Gloucestershire Fire and Rescue takes the issue of farm safety really seriously and as the service covers a largely rural county, its training has been put to the test in real life situations many times. There was all-round praise for the firefighters who saved the life of a horse which got stuck in a brook in Tewkesbury. The mare had become separated from her foal in a field and when the crews arrived she was upright in the water. Two firefighters wore dry suits and got in to the brook while a specialist horse collar was used to free her.

Other incredible rescues have included a horse which fell into a six-foot deep drainage ditch near Wotton-Under-Edge, another one which crashed through the floor of its horsebox and a calf which was stuck in a water pipe at Woodchester Country Park.
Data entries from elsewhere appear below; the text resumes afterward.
-- pv_equiv track=rewrite | github.com/Ayyappan-1/Python-DSA-Practice | Heap/Max_Heap_Deletion.py | max_heap_deletion
-- ===== SOURCE A (Python) =====
-- def max_heap_deletion(heap):
--     length=len(heap)
--     if(length==0):
--         return heap
--     if(length==1):
--         heap.pop()
--         return heap
--     heap[0]=heap[length-1]
--     heap.pop()
--     length-=1
--     i=0
--     while True:
--         left=2*i+1
--         right=2*i+2
--         greatest=i
--         if(left<length and heap[greatest]<heap[left]):
--             greatest=left
--         if(right<length and heap[greatest]< heap[right]):
--             greatest=right
--         if(greatest==i):
--             break
--         heap[greatest],heap[i]=heap[i],heap[greatest]
--         i=greatest
--     return heap
-- ===== SOURCE B (Python) =====
-- def max_heap_deletion(heap):
--     # mutates heap in place like A; two staged passes: compute the sift path
--     # of the moved value first, then shift child values up along that path
--     if not heap:
--         return heap
--     v = heap.pop()
--     if not heap:
--         return heap
--     path = _sift_path(heap, v)
--     for j in range(len(path) - 1):
--         heap[path[j]] = heap[path[j + 1]]
--     heap[path[-1]] = v
--     return heap
--
-- def _sift_path(heap, v):
--     n = len(heap)
--     path = [0]
--     i = 0
--     while True:
--         c, best = i, v
--         for j in (2 * i + 1, 2 * i + 2):
--             if j < n and best < heap[j]:
--                 c, best = j, heap[j]
--         if c == i:
--             return path
--         path.append(c)
--         i = c
-- ===== Notes on version B (the rewrite author's own statement) =====
-- stated objective: alternative
-- what changed: Replaced A's one-pass swap-based while-loop sift-down by two staged passes: first compute the full sift path of the moved value (a list of indices) by reading the untouched array, then shift child values up along that path and write the moved value once at the end.
import Mathlib
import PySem

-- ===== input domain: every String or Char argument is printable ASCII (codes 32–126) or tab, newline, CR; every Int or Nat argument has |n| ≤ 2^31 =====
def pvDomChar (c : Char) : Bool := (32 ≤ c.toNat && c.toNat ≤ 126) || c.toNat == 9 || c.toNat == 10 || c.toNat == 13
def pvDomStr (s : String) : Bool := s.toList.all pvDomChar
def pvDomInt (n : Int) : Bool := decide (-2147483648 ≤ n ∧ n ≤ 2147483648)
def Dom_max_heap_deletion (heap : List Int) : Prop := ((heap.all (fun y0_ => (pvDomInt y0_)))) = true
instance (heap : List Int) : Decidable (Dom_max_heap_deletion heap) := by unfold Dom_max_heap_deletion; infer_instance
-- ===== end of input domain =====

-- B replaces A's swap-based while-loop sift-down by two staged passes: compute the
-- full sift path first, then shift values up along it; objective: alternative
-- decomposition. Both Pythons mutate `heap` in place identically (same final
-- contents); the equivalence proved here is about the return value.

-- ===== PORT A =====

-- the index chosen by one iteration of A's loop (A's two guarded strict `<`
-- comparisons, left first; indices read are guarded in range, so getD is exact)
def pvGreatestA (heap : List Int) (i : Nat) : Nat :=
  if 2*i+1 < heap.length ∧ heap.getD i 0 < heap.getD (2*i+1) 0 then
    if 2*i+2 < heap.length ∧ heap.getD (2*i+1) 0 < heap.getD (2*i+2) 0 then 2*i+2 else 2*i+1
  else
    if 2*i+2 < heap.length ∧ heap.getD i 0 < heap.getD (2*i+2) 0 then 2*i+2 else i

theorem pvGreatestA_lt (heap : List Int) (i : Nat) (h : pvGreatestA heap i ≠ i) :
    i < pvGreatestA heap i ∧ pvGreatestA heap i < heap.length := by
  unfold pvGreatestA at h ⊢
  split_ifs at h ⊢ <;> omega

-- A's `while True` swap loop
def pvSiftA (heap : List Int) (i : Nat) : List Int :=
  if _h : pvGreatestA heap i = i then heap
  else pvSiftA
    ((heap.set (pvGreatestA heap i) (heap.getD i 0)).set i (heap.getD (pvGreatestA heap i) 0))
    (pvGreatestA heap i)
termination_by heap.length - i
decreasing_by
  have := pvGreatestA_lt heap i _h
  simp only [List.length_set]
  omega

def max_heap_deletion (heap : List Int) : List Int :=
  if heap.length = 0 then heap
  else if heap.length = 1 then heap.dropLast     -- heap.pop() on a singleton
  else pvSiftA ((heap.set 0 (heap.getD (heap.length - 1) 0)).dropLast) 0

-- ===== PORT B =====

-- the body of `_sift_path`'s inner `for j in (left, right)` loop
def pvStepB (heap : List Int) (p : Nat × Int) (j : Nat) : Nat × Int :=
  if j < heap.length ∧ p.2 < heap.getD j 0 then (j, heap.getD j 0) else p

-- one round of `_sift_path`: fold the two children through pvStepB
def pvCandB (heap : List Int) (i : Nat) (v : Int) : Nat × Int :=
  pvStepB heap (pvStepB heap (i, v) (2*i+1)) (2*i+2)

theorem pvCandB_lt (heap : List Int) (i : Nat) (v : Int)
    (h : (pvCandB heap i v).1 ≠ i) :
    i < (pvCandB heap i v).1 ∧ (pvCandB heap i v).1 < heap.length := by
  unfold pvCandB pvStepB at h ⊢
  split_ifs at h ⊢ <;> simp_all <;> omega

-- `_sift_path`, building the index list front-to-back
def pvPathB (heap : List Int) (i : Nat) (v : Int) : List Nat :=
  if _h : (pvCandB heap i v).1 = i then [i]
  else i :: pvPathB heap (pvCandB heap i v).1 v
termination_by heap.length - i
decreasing_by
  have := pvCandB_lt heap i v _h
  omega

-- the shifting pass: `heap[path[j]] = heap[path[j+1]]` for consecutive pairs,
-- then `heap[path[-1]] = v`
def pvShiftB (heap : List Int) (path : List Nat) (v : Int) : List Int :=
  match path with
  | [] => heap
  | [i] => heap.set i v
  | i :: j :: rest => pvShiftB (heap.set i (heap.getD j 0)) (j :: rest) v

def max_heap_deletion_alt (heap : List Int) : List Int :=
  if heap.isEmpty then heap
  else
    let v := heap.getD (heap.length - 1) 0       -- heap.pop()
    let rest := heap.dropLast
    if rest.isEmpty then rest
    else pvShiftB rest (pvPathB rest 0 v) v

-- ===== PRECONDITION & SPEC =====
def Spec_max_heap_deletion (heap : List Int) (out : List Int) : Prop := out = max_heap_deletion_alt heap
instance (heap : List Int) (out : List Int) : Decidable (Spec_max_heap_deletion heap out) := by unfold Spec_max_heap_deletion; infer_instance

-- ===== CLAIM (what is proved, stated in full; the proofs are below) =====
def Claim_equal_max_heap_deletion : Prop := ∀ (heap : List Int), Dom_max_heap_deletion heap → Spec_max_heap_deletion heap (max_heap_deletion heap)

-- ===== LEMMAS AND PROOFS =====

theorem set_getD_self (l : List Int) (i : Nat) : l.set i (l.getD i 0) = l := by
  apply List.ext_getElem (by simp)
  intro j hj hj'
  rw [List.getElem_set]
  split
  · next h => subst h; simp [List.getD, List.getElem?_eq_getElem hj']
  · rfl

theorem getD_set_ne (l : List Int) (i j : Nat) (x : Int) (h : j ≠ i) :
    (l.set i x).getD j 0 = l.getD j 0 := by
  simp [List.getD, List.getElem?_set_ne (by omega : i ≠ j)]

theorem getD_set_self (l : List Int) (i : Nat) (x : Int) (h : i < l.length) :
    (l.set i x).getD i 0 = x := by
  simp [List.getD, List.getElem?_set_self h]

-- pvCandB only reads length and the two child slots 2i+1, 2i+2 > i ≥ j
theorem pvCandB_set_le (l : List Int) (j i : Nat) (x v : Int) (h : j ≤ i) :
    pvCandB (l.set j x) i v = pvCandB l i v := by
  unfold pvCandB pvStepB
  rw [List.length_set, getD_set_ne l j (2*i+1) x (by omega),
    getD_set_ne l j (2*i+2) x (by omega)]

-- hence the whole path ignores slots at or above-left of its start
theorem pvPathB_set_le (l : List Int) (j i : Nat) (x v : Int) (h : j ≤ i) :
    pvPathB (l.set j x) i v = pvPathB l i v := by
  rw [pvPathB.eq_def]
  conv_rhs => rw [pvPathB.eq_def]
  rw [pvCandB_set_le l j i x v h]
  split_ifs with hc
  · rfl
  · have := pvCandB_lt l i v hc
    rw [pvPathB_set_le l j (pvCandB l i v).1 x v (by omega)]
termination_by l.length - i
decreasing_by
  have := pvCandB_lt l i v hc
  omega

theorem pvPathB_cons (heap : List Int) (i : Nat) (v : Int) :
    ∃ t, pvPathB heap i v = i :: t := by
  rw [pvPathB.eq_def]
  split_ifs
  · exact ⟨[], rfl⟩
  · exact ⟨_, rfl⟩

theorem pvPathB_chain (heap : List Int) (i : Nat) (v : Int) :
    List.IsChain (· < ·) (pvPathB heap i v) := by
  rw [pvPathB.eq_def]
  split_ifs with hc
  · exact List.isChain_singleton i
  · obtain ⟨t, ht⟩ := pvPathB_cons heap (pvCandB heap i v).1 v
    have hih := pvPathB_chain heap (pvCandB heap i v).1 v
    rw [ht] at hih ⊢
    exact List.isChain_cons_cons.mpr ⟨(pvCandB_lt heap i v hc).1, hih⟩
termination_by heap.length - i
decreasing_by
  have := pvCandB_lt heap i v hc
  omega

-- the shifting pass overwrites the head slot before ever reading it
theorem pvShiftB_set_head (L : List Int) (g : Nat) (x v : Int) (rest : List Nat)
    (h : List.IsChain (· < ·) (g :: rest)) :
    pvShiftB (L.set g x) (g :: rest) v = pvShiftB L (g :: rest) v := by
  cases rest with
  | nil => simp [pvShiftB, List.set_set]
  | cons j rest' =>
    have hgj : g < j := (List.isChain_cons_cons.mp h).1
    simp only [pvShiftB]
    rw [getD_set_ne L g j x (by omega), List.set_set]

-- the comparisons of one round of A's loop coincide with B's candidate step
-- when B's carried value is heap[i]
theorem pvCandB_eq_greatest (heap : List Int) (i : Nat) :
    (pvCandB heap i (heap.getD i 0)).1 = pvGreatestA heap i ∧
    (pvCandB heap i (heap.getD i 0)).2 = heap.getD (pvGreatestA heap i) 0 := by
  unfold pvCandB pvStepB pvGreatestA
  split_ifs <;> simp_all

-- main bridge: A's swap loop = B's path-then-shift, starting from val = heap[i]
theorem siftA_eq_pathShift (heap : List Int) (i : Nat) :
    pvSiftA heap i = pvShiftB heap (pvPathB heap i (heap.getD i 0)) (heap.getD i 0) := by
  by_cases hgi : pvGreatestA heap i = i
  · rw [pvSiftA, dif_pos hgi, pvPathB,
      dif_pos ((pvCandB_eq_greatest heap i).1.trans hgi)]
    exact (set_getD_self heap i).symm
  · have hlt := pvGreatestA_lt heap i hgi
    set g := pvGreatestA heap i with hg
    set v := heap.getD i 0 with hv
    have hc1 : (pvCandB heap i v).1 = g := (pvCandB_eq_greatest heap i).1
    -- the heap after A's swap
    have hih := siftA_eq_pathShift ((heap.set g v).set i (heap.getD g 0)) g
    have hgv : ((heap.set g v).set i (heap.getD g 0)).getD g 0 = v := by
      rw [getD_set_ne _ i g _ (by omega), getD_set_self _ _ _ hlt.2]
    rw [pvSiftA, dif_neg hgi, ← hg, ← hv, hih, hgv,
      pvPathB_set_le _ i g _ v (by omega), pvPathB_set_le _ g g _ v (le_refl g)]
    -- right-hand side: unfold one step of pvPathB and pvShiftB
    conv_rhs => rw [pvPathB.eq_def]
    rw [dif_neg (by rw [hc1]; exact hgi), hc1]
    obtain ⟨t, ht⟩ := pvPathB_cons heap g v
    rw [ht]
    simp only [pvShiftB]
    have hchain : List.IsChain (· < ·) (g :: t) := ht ▸ pvPathB_chain heap g v
    rw [List.set_comm _ _ (by omega : g ≠ i),
      pvShiftB_set_head _ g v v t hchain]
termination_by heap.length - i
decreasing_by
  simp only [List.length_set]
  have := pvGreatestA_lt heap i hgi
  omega

theorem set_dropLast_comm (heap : List Int) (x : Int) :
    (heap.set 0 x).dropLast = heap.dropLast.set 0 x := by
  apply List.ext_getElem (by simp)
  intro j hj hj'
  rw [List.getElem_set, List.getElem_dropLast, List.getElem_dropLast, List.getElem_set]

-- ===== VERDICT (by name: the statement is the Claim_ definition above) =====
theorem max_heap_deletion_spec : Claim_equal_max_heap_deletion := by
  intro heap _
  unfold Spec_max_heap_deletion max_heap_deletion max_heap_deletion_alt
  by_cases h0 : heap.length = 0
  · have : heap = [] := List.length_eq_zero_iff.mp h0
    subst this; rfl
  · have hne : heap.isEmpty = false := by
      cases heap with
      | nil => exact absurd rfl h0
      | cons a t => rfl
    by_cases h1 : heap.length = 1
    · have hre : heap.dropLast.isEmpty = true := by
        have hl : heap.dropLast.length = 0 := by rw [List.length_dropLast]; omega
        rw [List.length_eq_zero_iff.mp hl]; rfl
      simp [h1, hne, hre]
    · have h2 : 2 ≤ heap.length := by omega
      have hre : heap.dropLast.isEmpty = false := by
        have hd : heap.dropLast ≠ [] := by
          intro hnil
          have := congrArg List.length hnil
          rw [List.length_dropLast] at this
          simp at this
          omega
        cases hd2 : heap.dropLast with
        | nil => exact absurd hd2 hd
        | cons a t => rfl
      simp only [h0, h1, hne, hre, if_false, Bool.false_eq_true]
      rw [siftA_eq_pathShift, set_dropLast_comm heap _,
        getD_set_self _ _ _ (by rw [List.length_dropLast]; omega),
        pvPathB_set_le _ 0 0 _ _ (le_refl 0)]
      obtain ⟨t, ht⟩ := pvPathB_cons heap.dropLast 0 (heap.getD (heap.length - 1) 0)
      rw [ht]
      exact pvShiftB_set_head _ 0 _ _ t (ht ▸ pvPathB_chain heap.dropLast 0 _)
The Fire Service created its dedicated Large Animal Rescue Team in 2012 and it’s based at Gloucester North Fire Station beside the A40 Golden Valley bypass and close to junction 11 of the M5. That means trained crews have easy access to all parts of the county and can be on their way to an emergency in seconds. For decades rescuers had only ropes, fire hoses and their own muscle power to lift or move stranded animals. But in 2015 purpose-made specialist equipment like straps, slings and harnesses help make the job easier and safer both for the stricken animal and for the firefighters at the scene. In some cases a local vet is called out too. If things look tricky or the trapped livestock is likely to panic, they can help sedate the animal to allow the fire crews to work more safely. Without the help of vets there are times when it would be impossible to even try to rescue something with the size and power of a thoroughbred horse or a fully-grown cow.

Not all counties can boast the sort of expertise that Gloucestershire puts to such good use. Perhaps that’s just a matter of time. But as a local farmer and animal breeder, seeing Black Watch being trained at Hartpury made me feel proud of my home county and confident that if the worst happens, help isn’t far away.